- [INSTRUCTIONS FOR THE TASK] Copy all lines containing the string "second" from the records below.

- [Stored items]

• • • •

-- pv_equiv track=rewrite | github.com/argenismahath/evebot | EnemyProsessiing.py | reemplazar_similares
-- ===== SOURCE A (Python) =====
-- def reemplazar_similares(texto):
--     replacements = {
--         'o': '0',
--         'O': '0',
--         's': '5',
--         'S': '5',
--         'l': '1',
--         'L': '1',
--         'i': '1',
--         'z':'2'
--         # Agrega más reemplazos según sea necesario
--     }
--
--     for char, replacement in replacements.items():
--         texto = texto.replace(char, replacement)
--
--     return texto
-- ===== SOURCE B (Python) =====
-- def reemplazar_similares(texto):
--     replacements = {
--         'o': '0',
--         'O': '0',
--         's': '5',
--         'S': '5',
--         'l': '1',
--         'L': '1',
--         'i': '1',
--         'z': '2'
--     }
--     return ''.join(replacements.get(c, c) for c in texto)
-- ===== Notes on version B (the rewrite author's own statement) =====
-- stated objective: idiomatic
-- what changed: B makes a single left-to-right pass over the string's characters, mapping each through the replacement dict with a default of itself, instead of A's 8 repeated full-string .replace() scans; equivalence holds because no replacement value is itself a key.
import Mathlib
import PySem

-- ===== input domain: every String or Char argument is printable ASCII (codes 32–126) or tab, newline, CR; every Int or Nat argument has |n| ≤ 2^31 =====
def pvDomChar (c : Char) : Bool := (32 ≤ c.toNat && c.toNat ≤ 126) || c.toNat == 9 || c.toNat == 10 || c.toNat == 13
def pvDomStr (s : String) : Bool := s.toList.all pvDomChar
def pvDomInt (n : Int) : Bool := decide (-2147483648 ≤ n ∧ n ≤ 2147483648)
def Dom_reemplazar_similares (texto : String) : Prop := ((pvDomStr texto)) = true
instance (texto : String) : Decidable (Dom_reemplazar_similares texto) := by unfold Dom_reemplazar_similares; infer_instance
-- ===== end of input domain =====

-- B replaces A's 8 repeated full-string .replace() scans by ONE pass over the
-- string's characters, each mapped through the replacement dict (objective: idiomatic).

-- ===== PORT A =====
def reemplazar_similares (texto : String) : String :=
  let replacements : PySem.Dict String String :=
    PySem.Dict.ofList [("o", "0"), ("O", "0"), ("s", "5"), ("S", "5"),
                       ("l", "1"), ("L", "1"), ("i", "1"), ("z", "2")]
  replacements.items.foldl (fun t p => PySem.Str.replace t p.1 p.2) texto

-- ===== PORT B =====
def reemplazar_similares_alt (texto : String) : String :=
  let replacements : PySem.Dict Char Char :=
    PySem.Dict.ofList [('o', '0'), ('O', '0'), ('s', '5'), ('S', '5'),
                       ('l', '1'), ('L', '1'), ('i', '1'), ('z', '2')]
  String.ofList (texto.toList.map (fun c => replacements.getD c c))

-- ===== PRECONDITION & SPEC =====
def Spec_reemplazar_similares (texto : String) (out : String) : Prop := out = reemplazar_similares_alt texto
instance (texto : String) (out : String) : Decidable (Spec_reemplazar_similares texto out) := by unfold Spec_reemplazar_similares; infer_instance

-- ===== CLAIM (what is proved, stated in full; the proofs are below) =====
def Claim_equal_reemplazar_similares : Prop := ∀ (texto : String), Dom_reemplazar_similares texto → Spec_reemplazar_similares texto (reemplazar_similares texto)

-- ===== LEMMAS AND PROOFS =====

-- proof-only helper: one single-character replacement as a function on characters
def repl (k v : Char) (c : Char) : Char := if c = k then v else c

-- replace.go with a single-character pattern maps that character, given enough fuel
lemma go_single (k v : Char) : ∀ (fuel : Nat) (l acc : List Char), l.length ≤ fuel →
    PySem.Chars.replace.go [k] [v] fuel l acc = acc.reverse ++ l.map (repl k v) := by
  intro fuel
  induction fuel with
  | zero =>
      intro l acc h
      have : l = [] := by simpa using List.length_eq_zero_iff.mp (Nat.le_zero.mp h)
      subst this; simp [PySem.Chars.replace.go]
  | succ n ih =>
      intro l acc h
      cases l with
      | nil => simp [PySem.Chars.replace.go]
      | cons c t =>
          rw [PySem.Chars.replace.go]
          by_cases hk : k = c
          · subst hk
            simp only [List.isPrefixOf]
            simp [ih t (v :: acc) (by simpa using Nat.le_of_succ_le_succ h), repl]
          · have hpre : [k].isPrefixOf (c :: t) = false := by
              simp [List.isPrefixOf]; exact fun hh => absurd hh hk
            have hck : ¬ c = k := fun hh => hk hh.symm
            simp [hpre, ih t (c :: acc) (by simpa using Nat.le_of_succ_le_succ h), repl, hck]

-- Python s.replace(old, new) with single-character old and new is a character map
lemma replace_single (k v : Char) (s : List Char) :
    PySem.Chars.replace s [k] [v] = s.map (repl k v) := by
  rw [PySem.Chars.replace]
  simp [go_single k v s.length s [] (le_refl _)]

-- B's literal Char dict lists its pairs in insertion order
lemma items_char_dict :
    (PySem.Dict.ofList [('o', '0'), ('O', '0'), ('s', '5'), ('S', '5'),
                        ('l', '1'), ('L', '1'), ('i', '1'), ('z', '2')]).items
      = [('o', '0'), ('O', '0'), ('s', '5'), ('S', '5'),
         ('l', '1'), ('L', '1'), ('i', '1'), ('z', '2')] := by decide

-- A's literal String dict lists its pairs in insertion order
lemma items_str_dict :
    (PySem.Dict.ofList [("o", "0"), ("O", "0"), ("s", "5"), ("S", "5"),
                        ("l", "1"), ("L", "1"), ("i", "1"), ("z", "2")]).items
      = [("o", "0"), ("O", "0"), ("s", "5"), ("S", "5"),
         ("l", "1"), ("L", "1"), ("i", "1"), ("z", "2")] := by decide

-- the 8 composed single-character replacements agree with B's dict lookup, charwise
lemma chain_eq_getD (c : Char) :
    repl 'z' '2' (repl 'i' '1' (repl 'L' '1' (repl 'l' '1' (repl 'S' '5'
      (repl 's' '5' (repl 'O' '0' (repl 'o' '0' c))))))) =
    (PySem.Dict.ofList [('o', '0'), ('O', '0'), ('s', '5'), ('S', '5'),
                        ('l', '1'), ('L', '1'), ('i', '1'), ('z', '2')]).getD c c := by
  simp only [PySem.Dict.getD, PySem.Dict.get?, items_char_dict]
  by_cases h1 : c = 'o' <;> by_cases h2 : c = 'O' <;> by_cases h3 : c = 's' <;>
    by_cases h4 : c = 'S' <;> by_cases h5 : c = 'l' <;> by_cases h6 : c = 'L' <;>
    by_cases h7 : c = 'i' <;> by_cases h8 : c = 'z' <;>
    first
      | (have g1 : ('o' == c) = false := by simpa using Ne.symm h1
         have g2 : ('O' == c) = false := by simpa using Ne.symm h2
         have g3 : ('s' == c) = false := by simpa using Ne.symm h3
         have g4 : ('S' == c) = false := by simpa using Ne.symm h4
         have g5 : ('l' == c) = false := by simpa using Ne.symm h5
         have g6 : ('L' == c) = false := by simpa using Ne.symm h6
         have g7 : ('i' == c) = false := by simpa using Ne.symm h7
         have g8 : ('z' == c) = false := by simpa using Ne.symm h8
         simp [repl, g1, g2, g3, g4, g5, g6, g7, g8, h1, h2, h3, h4, h5, h6, h7, h8])
      | simp_all [repl, List.find?]

-- the 8 successive character maps of A collapse to B's single dict-lookup map
lemma maps_chain (l : List Char) :
    ((((((((l.map (repl 'o' '0')).map (repl 'O' '0')).map (repl 's' '5')).map (repl 'S' '5')).map
        (repl 'l' '1')).map (repl 'L' '1')).map (repl 'i' '1')).map (repl 'z' '2'))
      = l.map (fun c =>
          (PySem.Dict.ofList [('o', '0'), ('O', '0'), ('s', '5'), ('S', '5'),
                              ('l', '1'), ('L', '1'), ('i', '1'), ('z', '2')]).getD c c) := by
  induction l with
  | nil => rfl
  | cons c t ih => simp only [List.map_cons, ih, chain_eq_getD c]

-- ===== VERDICT (by name: the statement is the Claim_ definition above) =====
theorem reemplazar_similares_spec : Claim_equal_reemplazar_similares := by
  intro texto _
  show reemplazar_similares texto = reemplazar_similares_alt texto
  have hA : (reemplazar_similares texto).toList
      = texto.toList.map (fun c =>
          (PySem.Dict.ofList [('o', '0'), ('O', '0'), ('s', '5'), ('S', '5'),
                              ('l', '1'), ('L', '1'), ('i', '1'), ('z', '2')]).getD c c) := by
    change (List.foldl (fun t p => PySem.Str.replace t p.1 p.2) texto
        (PySem.Dict.ofList [("o", "0"), ("O", "0"), ("s", "5"), ("S", "5"),
                            ("l", "1"), ("L", "1"), ("i", "1"), ("z", "2")]).items).toList = _
    rw [items_str_dict]
    simp only [List.foldl, PySem.Str.toList_replace]
    simp only [show ("o" : String).toList = ['o'] from rfl, show ("0" : String).toList = ['0'] from rfl,
               show ("O" : String).toList = ['O'] from rfl, show ("s" : String).toList = ['s'] from rfl,
               show ("5" : String).toList = ['5'] from rfl, show ("S" : String).toList = ['S'] from rfl,
               show ("l" : String).toList = ['l'] from rfl, show ("1" : String).toList = ['1'] from rfl,
               show ("L" : String).toList = ['L'] from rfl, show ("i" : String).toList = ['i'] from rfl,
               show ("z" : String).toList = ['z'] from rfl, show ("2" : String).toList = ['2'] from rfl]
    simp only [replace_single]
    exact maps_chain texto.toList
  calc reemplazar_similares texto
      = String.ofList (reemplazar_similares texto).toList := (String.ofList_toList).symm
    _ = reemplazar_similares_alt texto := by rw [hA]; rfl
-- pv_equiv track=rewrite | github.com/tliakos/vas | vassal_framework/templates/units_ww2.py | allied_axis_classifier
-- ===== SOURCE A (Python) =====
-- ALLIED_PREFIXES = [
--     'US-', 'UK-', 'GB-', 'SU-', 'FR-', 'PL-', 'CA-', 'AU-', 'NZ-',
-- ]
--
-- AXIS_PREFIXES = [
--     'GE-', 'IT-', 'JP-', 'HU-', 'RO-', 'FN-', 'BG-',
-- ]
--
-- def allied_axis_classifier(image_filename):
--     """Classify a piece as Allied or Axis based on image filename prefix."""
--     if not image_filename:
--         return 'Unknown'
--     for prefix in ALLIED_PREFIXES:
--         if image_filename.startswith(prefix):
--             return 'Allied'
--     for prefix in AXIS_PREFIXES:
--         if image_filename.startswith(prefix):
--             return 'Axis'
--     return 'Unknown'
-- ===== SOURCE B (Python) =====
-- # Decision-tree reimplementation: instead of scanning prefix lists, check the
-- # "CC-" shape directly and classify the two-letter country code with a nested
-- # character decision tree (branch on the first letter, then the second).
--
-- def _classify_code(a, b):
--     if a == 'U':
--         if b == 'S' or b == 'K':
--             return 'Allied'
--     elif a == 'G':
--         if b == 'B':
--             return 'Allied'
--         if b == 'E':
--             return 'Axis'
--     elif a == 'S':
--         if b == 'U':
--             return 'Allied'
--     elif a == 'F':
--         if b == 'R':
--             return 'Allied'
--         if b == 'N':
--             return 'Axis'
--     elif a == 'P':
--         if b == 'L':
--             return 'Allied'
--     elif a == 'C':
--         if b == 'A':
--             return 'Allied'
--     elif a == 'A':
--         if b == 'U':
--             return 'Allied'
--     elif a == 'N':
--         if b == 'Z':
--             return 'Allied'
--     elif a == 'I':
--         if b == 'T':
--             return 'Axis'
--     elif a == 'J':
--         if b == 'P':
--             return 'Axis'
--     elif a == 'H':
--         if b == 'U':
--             return 'Axis'
--     elif a == 'R':
--         if b == 'O':
--             return 'Axis'
--     elif a == 'B':
--         if b == 'G':
--             return 'Axis'
--     return 'Unknown'
--
-- def allied_axis_classifier(image_filename):
--     """Classify a piece as Allied or Axis based on image filename prefix."""
--     if len(image_filename) < 3 or image_filename[2] != '-':
--         return 'Unknown'
--     return _classify_code(image_filename[0], image_filename[1])
-- ===== Notes on version B (the rewrite author's own statement) =====
-- stated objective: alternative
-- what changed: Replaces the two prefix-list scanning loops with a shape check (third character is '-') followed by a nested character decision tree on the two-letter country code (branch on the first letter, then the second), using no prefix lists or string comparisons at all.
import Mathlib
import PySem

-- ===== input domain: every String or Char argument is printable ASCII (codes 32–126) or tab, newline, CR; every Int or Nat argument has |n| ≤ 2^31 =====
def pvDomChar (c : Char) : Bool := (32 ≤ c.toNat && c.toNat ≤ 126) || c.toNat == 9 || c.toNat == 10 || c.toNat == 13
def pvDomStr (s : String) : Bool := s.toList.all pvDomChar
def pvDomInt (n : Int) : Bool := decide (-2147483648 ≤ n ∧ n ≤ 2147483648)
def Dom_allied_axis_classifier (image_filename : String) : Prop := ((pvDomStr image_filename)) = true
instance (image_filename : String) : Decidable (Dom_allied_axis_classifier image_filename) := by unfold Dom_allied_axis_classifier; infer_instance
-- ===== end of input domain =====

-- B replaces A's two prefix-list scanning loops with a "CC-" shape check plus a
-- nested character decision tree on the two-letter country code (alternative).

-- ===== PORT A =====
def ALLIED_PREFIXES : List String :=
  ["US-", "UK-", "GB-", "SU-", "FR-", "PL-", "CA-", "AU-", "NZ-"]

def AXIS_PREFIXES : List String :=
  ["GE-", "IT-", "JP-", "HU-", "RO-", "FN-", "BG-"]

-- the 'for prefix in …: if image_filename.startswith(prefix): return …' loop
def prefixLoop (s : String) : List String → Bool
  | [] => false
  | p :: rest => if PySem.Str.startswith s p then true else prefixLoop s rest

def allied_axis_classifier (image_filename : String) : String :=
  if image_filename = "" then "Unknown"
  else if prefixLoop image_filename ALLIED_PREFIXES then "Allied"
  else if prefixLoop image_filename AXIS_PREFIXES then "Axis"
  else "Unknown"

-- ===== PORT B =====
-- _classify_code(a, b): nested if/elif decision tree on the two letters
def classifyCode (a b : Char) : String :=
  if a = 'U' then (if b = 'S' ∨ b = 'K' then "Allied" else "Unknown")
  else if a = 'G' then (if b = 'B' then "Allied" else if b = 'E' then "Axis" else "Unknown")
  else if a = 'S' then (if b = 'U' then "Allied" else "Unknown")
  else if a = 'F' then (if b = 'R' then "Allied" else if b = 'N' then "Axis" else "Unknown")
  else if a = 'P' then (if b = 'L' then "Allied" else "Unknown")
  else if a = 'C' then (if b = 'A' then "Allied" else "Unknown")
  else if a = 'A' then (if b = 'U' then "Allied" else "Unknown")
  else if a = 'N' then (if b = 'Z' then "Allied" else "Unknown")
  else if a = 'I' then (if b = 'T' then "Axis" else "Unknown")
  else if a = 'J' then (if b = 'P' then "Axis" else "Unknown")
  else if a = 'H' then (if b = 'U' then "Axis" else "Unknown")
  else if a = 'R' then (if b = 'O' then "Axis" else "Unknown")
  else if a = 'B' then (if b = 'G' then "Axis" else "Unknown")
  else "Unknown"

-- 'if len(s) < 3 or s[2] != '-': return "Unknown"' then classify s[0], s[1];
-- the match arm a :: b :: c :: _ is exactly len(s) ≥ 3 with s[0]=a, s[1]=b, s[2]=c
def allied_axis_classifier_alt (image_filename : String) : String :=
  match image_filename.toList with
  | a :: b :: c :: _ => if c ≠ '-' then "Unknown" else classifyCode a b
  | _ => "Unknown"

-- ===== PRECONDITION & SPEC =====
def Spec_allied_axis_classifier (image_filename : String) (out : String) : Prop := out = allied_axis_classifier_alt image_filename
instance (image_filename : String) (out : String) : Decidable (Spec_allied_axis_classifier image_filename out) := by unfold Spec_allied_axis_classifier; infer_instance

-- ===== CLAIM (what is proved, stated in full; the proofs are below) =====
def Claim_equal_allied_axis_classifier : Prop := ∀ (image_filename : String), Dom_allied_axis_classifier image_filename → Spec_allied_axis_classifier image_filename (allied_axis_classifier image_filename)

-- ===== LEMMAS AND PROOFS =====

theorem startswith_eq_decide (l p : List Char) :
    PySem.Chars.startswith l p = decide (p <+: l) := by
  by_cases hp : p <+: l
  · simp [hp, (PySem.Chars.startswith_iff l p).mpr hp]
  · simp [hp, Bool.eq_false_iff.mpr (fun h => hp ((PySem.Chars.startswith_iff l p).mp h))]

theorem core (a b : Char) :
    (if 'U' = a ∧ 'S' = b ∨ 'U' = a ∧ 'K' = b ∨ 'G' = a ∧ 'B' = b ∨ 'S' = a ∧ 'U' = b ∨ 'F' = a ∧ 'R' = b ∨ 'P' = a ∧ 'L' = b ∨ 'C' = a ∧ 'A' = b ∨ 'A' = a ∧ 'U' = b ∨ 'N' = a ∧ 'Z' = b then "Allied"
     else if 'G' = a ∧ 'E' = b ∨ 'I' = a ∧ 'T' = b ∨ 'J' = a ∧ 'P' = b ∨ 'H' = a ∧ 'U' = b ∨ 'R' = a ∧ 'O' = b ∨ 'F' = a ∧ 'N' = b ∨ 'B' = a ∧ 'G' = b then "Axis"
     else "Unknown") = classifyCode a b := by
  by_cases h0 : 'U' = a
  · subst h0
    by_cases k0 : 'S' = b
    · subst k0; decide
    · by_cases k1 : 'K' = b
      · subst k1; decide
      · simp [classifyCode, k0, Ne.symm k0, k1, Ne.symm k1]
  by_cases h1 : 'G' = a
  · subst h1
    by_cases k0 : 'B' = b
    · subst k0; decide
    · by_cases k1 : 'E' = b
      · subst k1; decide
      · simp [classifyCode, k0, Ne.symm k0, k1, Ne.symm k1]
  by_cases h2 : 'S' = a
  · subst h2
    by_cases k0 : 'U' = b
    · subst k0; decide
    · simp [classifyCode, k0, Ne.symm k0]
  by_cases h3 : 'F' = a
  · subst h3
    by_cases k0 : 'R' = b
    · subst k0; decide
    · by_cases k1 : 'N' = b
      · subst k1; decide
      · simp [classifyCode, k0, Ne.symm k0, k1, Ne.symm k1]
  by_cases h4 : 'P' = a
  · subst h4
    by_cases k0 : 'L' = b
    · subst k0; decide
    · simp [classifyCode, k0, Ne.symm k0]
  by_cases h5 : 'C' = a
  · subst h5
    by_cases k0 : 'A' = b
    · subst k0; decide
    · simp [classifyCode, k0, Ne.symm k0]
  by_cases h6 : 'A' = a
  · subst h6
    by_cases k0 : 'U' = b
    · subst k0; decide
    · simp [classifyCode, k0, Ne.symm k0]
  by_cases h7 : 'N' = a
  · subst h7
    by_cases k0 : 'Z' = b
    · subst k0; decide
    · simp [classifyCode, k0, Ne.symm k0]
  by_cases h8 : 'I' = a
  · subst h8
    by_cases k0 : 'T' = b
    · subst k0; decide
    · simp [classifyCode, k0, Ne.symm k0]
  by_cases h9 : 'J' = a
  · subst h9
    by_cases k0 : 'P' = b
    · subst k0; decide
    · simp [classifyCode, k0, Ne.symm k0]
  by_cases h10 : 'H' = a
  · subst h10
    by_cases k0 : 'U' = b
    · subst k0; decide
    · simp [classifyCode, k0, Ne.symm k0]
  by_cases h11 : 'R' = a
  · subst h11
    by_cases k0 : 'O' = b
    · subst k0; decide
    · simp [classifyCode, k0, Ne.symm k0]
  by_cases h12 : 'B' = a
  · subst h12
    by_cases k0 : 'G' = b
    · subst k0; decide
    · simp [classifyCode, k0, Ne.symm k0]
  simp [classifyCode, h0, h1, h2, h3, h4, h5, h6, h7, h8, h9, h10, h11, h12, Ne.symm h0, Ne.symm h1, Ne.symm h2, Ne.symm h3, Ne.symm h4, Ne.symm h5, Ne.symm h6, Ne.symm h7, Ne.symm h8, Ne.symm h9, Ne.symm h10, Ne.symm h11, Ne.symm h12]

-- ===== VERDICT (by name: the statement is the Claim_ definition above) =====
set_option maxHeartbeats 1000000 in
theorem allied_axis_classifier_spec : Claim_equal_allied_axis_classifier := by
  intro s _
  show _ = _
  unfold allied_axis_classifier allied_axis_classifier_alt
  by_cases hs : s = ""
  · subst hs; decide
  rw [if_neg hs]
  simp only [ALLIED_PREFIXES, AXIS_PREFIXES, prefixLoop, PySem.Str.startswith_eq,
    startswith_eq_decide]
  rcases hl : s.toList with _ | ⟨a, _ | ⟨b, _ | ⟨c, rest⟩⟩⟩
  · exact absurd (String.toList_inj.mp (by simp [hl])) hs
  · simp
  · simp
  · by_cases hc : '-' = c
    · subst hc
      simpa using core a b
    · simp [hc, Ne.symm hc]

• • • •

- [ANSWER SPACE]
-- # character decision tree (branch on the first letter, then the second).
-- what changed: Replaces the two prefix-list scanning loops with a shape check (third character is '-') followed by a nested character decision tree on the two-letter country code (branch on the first letter, then the second), using no prefix lists or string comparisons at all.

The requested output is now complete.